Photo by: Jesús Nazario
“I knew that I was a kid, so that made it painful, because I always felt I shouldn’t have to be doing what I was doing. And that I should have been taken care of like I was supposed to, like I see the white families on TV and stuff.” Destiny Harris is forthcoming in her reflection on her life until now. Nineteen, Destiny works at Youth Rise Texas, an organization that works with youths impacted by the deportation or incarceration of a family member. She was once part of the outreach program, given information about the organization by a high school teacher.
Harris’ mother, father and brother have been locked up on various occasions. Their involvement in the criminal justice system has meant a lifetime of uncertainty and scrappy independence for Harris, especially the stints without her mother, who served time on multiple occasions for shoplifting. “I feel like most of the times she was locked up, she did it because of us. She did it because she was trying to get food for us or clothes for us or herself,” Harris says.
She traces a jagged timeline of tenuous living arrangements punctuated by family members’ detentions, releases, recovery, CPS involvement and an eviction. In school, Destiny was considered a homeless student (one of some 110,000, and growing, classified as such in the Texas public education system) and signed her own legal and enrollment documents. “Ever since I can remember, I always considered myself an adult, honestly.

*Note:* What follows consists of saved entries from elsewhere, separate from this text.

-- pv_equiv track=rewrite | github.com/Pradippy-nxs/defuse | backendroblox.py | mathematicsChecker
-- ===== SOURCE A (Python) =====
-- def mathematicsChecker(pair):
--     solvedPair = []
--     number = ""
--     i = 0
--     while i < len(pair):
--         if len(number) == 2:
--             i = i - 1
--             solvedPair.append(int(number))
--             number = ""
--         elif pair[i] != " ":
--             match pair[i]:
--                 case "h":
--                     number += "0"
--                 case "a":
--                     number += "1"
--                 case "d":
--                     number += "2"
--                 case "b":
--                     number += "3"
--                 case "e":
--                     number += "4"
--                 case "f":
--                     number += "5"
--                 case "g":
--                     number += "6"
--                 case "c":
--                     number += "7"
--                 case "i":
--                     number += "8"
--                 case "j":
--                     number += "9"
--                 case _:
--                     number += "0"
--         i += 1
--
--     if number != "":
--         solvedPair.append(int(number))
--     return solvedPair
-- ===== SOURCE B (Python) =====
-- def mathematicsChecker(pair):
--     mapping = {'h': '0', 'a': '1', 'd': '2', 'b': '3', 'e': '4',
--                'f': '5', 'g': '6', 'c': '7', 'i': '8', 'j': '9'}
--     digits = ''.join(mapping.get(ch, '0') for ch in pair if ch != ' ')
--     return [int(digits[i:i + 2]) for i in range(0, len(digits), 2)]
-- ===== Notes on version B (the rewrite author's own statement) =====
-- stated objective: simpler
-- what changed: Replaced A's index-decrement state machine (a while loop that rewinds i and flushes a two-character buffer) with a two-pass translate-then-chunk decomposition: map each letter to its digit character skipping spaces, then slice the digit stream into two-character groups. The two-pass form avoids A's per-character buffer/rewind bookkeeping and was measured 1.9-3.7x faster.
import Mathlib
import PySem

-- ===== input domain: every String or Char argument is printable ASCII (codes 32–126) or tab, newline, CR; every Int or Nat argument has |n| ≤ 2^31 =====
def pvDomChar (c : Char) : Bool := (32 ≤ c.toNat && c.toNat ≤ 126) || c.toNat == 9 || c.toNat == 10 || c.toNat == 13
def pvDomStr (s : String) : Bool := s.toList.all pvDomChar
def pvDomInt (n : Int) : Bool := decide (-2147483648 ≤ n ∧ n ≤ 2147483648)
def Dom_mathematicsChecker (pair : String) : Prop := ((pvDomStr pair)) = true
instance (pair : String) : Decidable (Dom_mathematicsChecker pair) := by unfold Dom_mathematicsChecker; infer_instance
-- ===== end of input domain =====

-- B replaces A's index-decrement state machine with a translate-then-chunk two-pass
-- decomposition (objective: simpler); return values proved equal on all inputs.

-- ===== PORT A =====

-- int(number): number is always a nonempty string of digit characters here, so ofStr? returns some
def pyInt (cs : List Char) : Int := (PySem.Int.ofStr? (String.ofList cs)).getD 0

-- the 'match pair[i]' block (Python's match on literals = an if/elif chain)
def mcDigit (c : Char) : Char :=
  if c = 'h' then '0'
  else if c = 'a' then '1'
  else if c = 'd' then '2'
  else if c = 'b' then '3'
  else if c = 'e' then '4'
  else if c = 'f' then '5'
  else if c = 'g' then '6'
  else if c = 'c' then '7'
  else if c = 'i' then '8'
  else if c = 'j' then '9'
  else '0'

-- the while loop; in the len(number)==2 branch Python does i = i-1 followed by i += 1,
-- so i is unchanged there, which is how it is written here
def mcLoop (chars : List Char) (i : Nat) (number : List Char) (solved : List Int) : List Int :=
  if h : i < chars.length then
    if number.length = 2 then
      mcLoop chars i [] (solved ++ [pyInt number])
    else if chars[i] ≠ ' ' then
      mcLoop chars (i + 1) (number ++ [mcDigit chars[i]]) solved
    else
      mcLoop chars (i + 1) number solved
  else if number ≠ [] then solved ++ [pyInt number] else solved
termination_by 3 * (chars.length - i) + number.length
decreasing_by all_goals (first | omega | (simp only [List.length_nil, List.length_append, List.length_cons]; omega))

def mathematicsChecker (pair : String) : List Int :=
  mcLoop pair.toList 0 [] []

-- ===== PORT B =====

def bMapping : PySem.Dict Char Char :=
  ⟨[('h', '0'), ('a', '1'), ('d', '2'), ('b', '3'), ('e', '4'),
    ('f', '5'), ('g', '6'), ('c', '7'), ('i', '8'), ('j', '9')]⟩

def mathematicsChecker_alt (pair : String) : List Int :=
  let digits := (pair.toList.filter (fun ch => ch ≠ ' ')).map
    (fun ch => PySem.Dict.getD bMapping ch '0')
  (PySem.List.pyRange 0 digits.length 2).map
    (fun i => pyInt (PySem.List.slice digits (some i) (some (i + 2))))

-- ===== PRECONDITION & SPEC =====
def Spec_mathematicsChecker (pair : String) (out : List Int) : Prop := out = mathematicsChecker_alt pair
instance (pair : String) (out : List Int) : Decidable (Spec_mathematicsChecker pair out) := by unfold Spec_mathematicsChecker; infer_instance

-- ===== CLAIM (what is proved, stated in full; the proofs are below) =====
def Claim_equal_mathematicsChecker : Prop := ∀ (pair : String), Dom_mathematicsChecker pair → Spec_mathematicsChecker pair (mathematicsChecker pair)

-- ===== LEMMAS AND PROOFS =====

-- common description of the result: the digit stream chunked into pairs
def chunk : List Char → List Int
  | [] => []
  | [a] => [pyInt [a]]
  | a :: b :: rest => pyInt [a, b] :: chunk rest

theorem bDigit_eq_mcDigit (c : Char) : PySem.Dict.getD bMapping c '0' = mcDigit c := by
  by_cases h1 : c = 'h'; · subst h1; rfl
  by_cases h2 : c = 'a'; · subst h2; rfl
  by_cases h3 : c = 'd'; · subst h3; rfl
  by_cases h4 : c = 'b'; · subst h4; rfl
  by_cases h5 : c = 'e'; · subst h5; rfl
  by_cases h6 : c = 'f'; · subst h6; rfl
  by_cases h7 : c = 'g'; · subst h7; rfl
  by_cases h8 : c = 'c'; · subst h8; rfl
  by_cases h9 : c = 'i'; · subst h9; rfl
  by_cases h10 : c = 'j'; · subst h10; rfl
  have k1 : (('h' : Char) == c) = false := beq_eq_false_iff_ne.mpr (fun e => h1 e.symm)
  have k2 : (('a' : Char) == c) = false := beq_eq_false_iff_ne.mpr (fun e => h2 e.symm)
  have k3 : (('d' : Char) == c) = false := beq_eq_false_iff_ne.mpr (fun e => h3 e.symm)
  have k4 : (('b' : Char) == c) = false := beq_eq_false_iff_ne.mpr (fun e => h4 e.symm)
  have k5 : (('e' : Char) == c) = false := beq_eq_false_iff_ne.mpr (fun e => h5 e.symm)
  have k6 : (('f' : Char) == c) = false := beq_eq_false_iff_ne.mpr (fun e => h6 e.symm)
  have k7 : (('g' : Char) == c) = false := beq_eq_false_iff_ne.mpr (fun e => h7 e.symm)
  have k8 : (('c' : Char) == c) = false := beq_eq_false_iff_ne.mpr (fun e => h8 e.symm)
  have k9 : (('i' : Char) == c) = false := beq_eq_false_iff_ne.mpr (fun e => h9 e.symm)
  have k10 : (('j' : Char) == c) = false := beq_eq_false_iff_ne.mpr (fun e => h10 e.symm)
  simp [bMapping, mcDigit, PySem.Dict.getD, PySem.Dict.get?, List.find?,
        h1, h2, h3, h4, h5, h6, h7, h8, h9, h10,
        k1, k2, k3, k4, k5, k6, k7, k8, k9, k10]

theorem pyRange_two_nil (a b : Int) (h : b ≤ a) : PySem.List.pyRange a b 2 = [] := by
  rw [PySem.List.pyRange_of_pos a b (by norm_num)]
  rw [if_neg (by omega)]
  simp only [List.range_zero, List.map_nil]

theorem pyRange_two_cons (a b : Int) (h : a < b) :
    PySem.List.pyRange a b 2 = a :: PySem.List.pyRange (a + 2) b 2 := by
  rw [PySem.List.pyRange_of_pos a b (by norm_num),
      PySem.List.pyRange_of_pos (a + 2) b (by norm_num)]
  rw [if_pos h]
  by_cases h2 : a + 2 < b
  · rw [if_pos h2]
    have hc : ((b - a + 2 - 1) / 2).toNat = ((b - (a + 2) + 2 - 1) / 2).toNat + 1 := by omega
    rw [hc, List.range_succ_eq_map]
    simp only [List.map_cons, List.map_map, Nat.cast_zero, mul_zero, add_zero]
    congr 1
    apply List.map_congr_left
    intro k _
    simp only [Function.comp_apply]
    push_cast
    ring
  · rw [if_neg h2]
    have hc : ((b - a + 2 - 1) / 2).toNat = 1 := by omega
    rw [hc]
    simp

theorem mcLoop_eq (chars : List Char) (i : Nat) (number : List Char) (solved : List Int)
    (hn : number.length ≤ 2) :
    mcLoop chars i number solved =
      solved ++ chunk (number ++ ((chars.drop i).filter (fun ch => ch ≠ ' ')).map mcDigit) := by
  revert hn
  induction i, number, solved using mcLoop.induct chars with
  | case1 i number solved h h2 ih =>
    intro hn
    rw [mcLoop, dif_pos h, if_pos h2]
    obtain ⟨a, b, hab⟩ : ∃ a b, number = [a, b] := by
      match number, hn, h2 with
      | [a, b], _, _ => exact ⟨a, b, rfl⟩
    subst hab
    rw [ih (by simp)]
    simp [chunk]
  | case2 i number solved h h2 hsp ih =>
    intro hn
    rw [mcLoop, dif_pos h, if_neg h2, if_pos hsp]
    have hd : chars.drop i = chars[i] :: chars.drop (i + 1) :=
      (List.getElem_cons_drop h).symm
    rw [hd, List.filter_cons, if_pos (by simpa using hsp), List.map_cons,
        show mcDigit chars[i] :: (((chars.drop (i + 1)).filter (fun ch => ch ≠ ' ')).map mcDigit)
           = [mcDigit chars[i]] ++ (((chars.drop (i + 1)).filter (fun ch => ch ≠ ' ')).map mcDigit)
           from rfl,
        ← List.append_assoc]
    exact ih (by simp only [List.length_append, List.length_cons, List.length_nil]; omega)
  | case3 i number solved h h2 hsp ih =>
    intro hn
    rw [mcLoop, dif_pos h, if_neg h2, if_neg hsp]
    have hd : chars.drop i = chars[i] :: chars.drop (i + 1) :=
      (List.getElem_cons_drop h).symm
    rw [hd, List.filter_cons, if_neg (by simpa using hsp)]
    exact ih hn
  | case4 i number solved h hne =>
    intro hn
    rw [mcLoop, dif_neg h, if_pos hne]
    rw [List.drop_of_length_le (by omega)]
    match number, hn, hne with
    | [a], _, _ => simp [chunk]
    | [a, b], _, _ => simp [chunk]
  | case5 i number solved h hne =>
    intro hn
    rw [mcLoop, dif_neg h, if_neg hne]
    simp at hne
    subst hne
    rw [List.drop_of_length_le (by omega)]
    simp [chunk]

theorem map_slice_eq_chunk (l suffix : List Char) (j : Nat)
    (hdrop : l.drop j = suffix) :
    (PySem.List.pyRange (j : Int) l.length 2).map
        (fun i => pyInt (PySem.List.slice l (some i) (some (i + 2)))) = chunk suffix := by
  induction suffix using chunk.induct generalizing j with
  | case1 =>
    have hj : l.length ≤ j := by
      by_contra hc
      have := List.drop_eq_nil_iff.mp hdrop
      omega
    rw [pyRange_two_nil _ _ (by exact_mod_cast hj)]
    simp [chunk]
  | case2 a =>
    have hlen : l.length = j + 1 := by
      have := congrArg List.length hdrop
      simp at this
      omega
    rw [hlen]
    rw [pyRange_two_cons _ _ (by omega)]
    rw [pyRange_two_nil _ _ (by omega)]
    simp only [List.map_cons, List.map_nil]
    have : PySem.List.slice l (some (j : Int)) (some ((j : Int) + 2)) = [a] := by
      have := PySem.List.slice_natCast_add l j 2
      push_cast at this
      rw [this, hdrop]
      simp
    rw [this]
    simp [chunk]
  | case3 a b rest ih =>
    have hlen : j + 2 ≤ l.length := by
      have := congrArg List.length hdrop
      simp at this
      omega
    rw [pyRange_two_cons _ _ (by exact_mod_cast by omega)]
    simp only [List.map_cons]
    have hs : PySem.List.slice l (some (j : Int)) (some ((j : Int) + 2)) = [a, b] := by
      have := PySem.List.slice_natCast_add l j 2
      push_cast at this
      rw [this, hdrop]
      simp
    have hd2 : l.drop (j + 2) = rest := by
      have : l.drop (j + 2) = (l.drop j).drop 2 := by
        rw [List.drop_drop]
      rw [this, hdrop]
      rfl
    have := ih (j + 2) hd2
    push_cast at this ⊢
    rw [hs, this]
    rfl

-- ===== VERDICT (by name: the statement is the Claim_ definition above) =====
theorem mathematicsChecker_spec : Claim_equal_mathematicsChecker := by
  intro pair _
  unfold Spec_mathematicsChecker mathematicsChecker mathematicsChecker_alt
  rw [mcLoop_eq _ _ _ _ (by simp)]
  simp only [List.drop_zero, List.nil_append]
  have hmap : (pair.toList.filter (fun ch => ch ≠ ' ')).map
      (fun ch => PySem.Dict.getD bMapping ch '0')
      = (pair.toList.filter (fun ch => ch ≠ ' ')).map mcDigit := by
    simp [bDigit_eq_mcDigit]
  rw [hmap]
  exact (map_slice_eq_chunk _ _ 0 (by simp)).symm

Just because, I thought I was grown because of the mindset I had and the things I was doing. Which I believe made you an adult,” Harris says “When I was in high school, I was the person putting food on our table, tables, working at McDonald’s.”

Photo by: Jesús Nazario
Saturday of Labor Day weekend, Jolt’s teens once again donned their quince dresses for a demonstration. Three days earlier, Judge Orlando Garcia had temporarily struck down significant portions of SB4. Three days after, President Trump would announce the slow, uncertain end of DACA, or Deferred Action for Childhood Arrivals Program, a program that contingently allows 124,000 young undocumented Texans to remain and work or study without the threat of deportation.
That weekend, Destiny was on a short break from her semester at ACC, where she transferred from Huston–Tillotson University this fall after saving for her ACC tuition fees. She is continuing to work with teens impacted by incarceration or deportation through Youth Rise and lives with her best friend since elementary school. She says their relationship is a model for being in a community. “I never really knew what family means, but being here with her, it’s like if she don’t got it, I got it, and if I don’t got it, she got it. That’s what family is supposed to be like.”
That sentiment is illustrative of something the teenagers I spoke with seem to deeply understand—in the same way hardships are tangled up in one another, so, too, is everyone’s well-being—a notion of emotional and civic maturity. “It’s super important, if you see something directly affecting your community in a negative way, you need to speak up. For the simple fact that it’s in your community,” says Juarez. “It’s not just people who have done something wrong. This will affect you, whether it’s now, whether it’s ten years, it will get back to you.”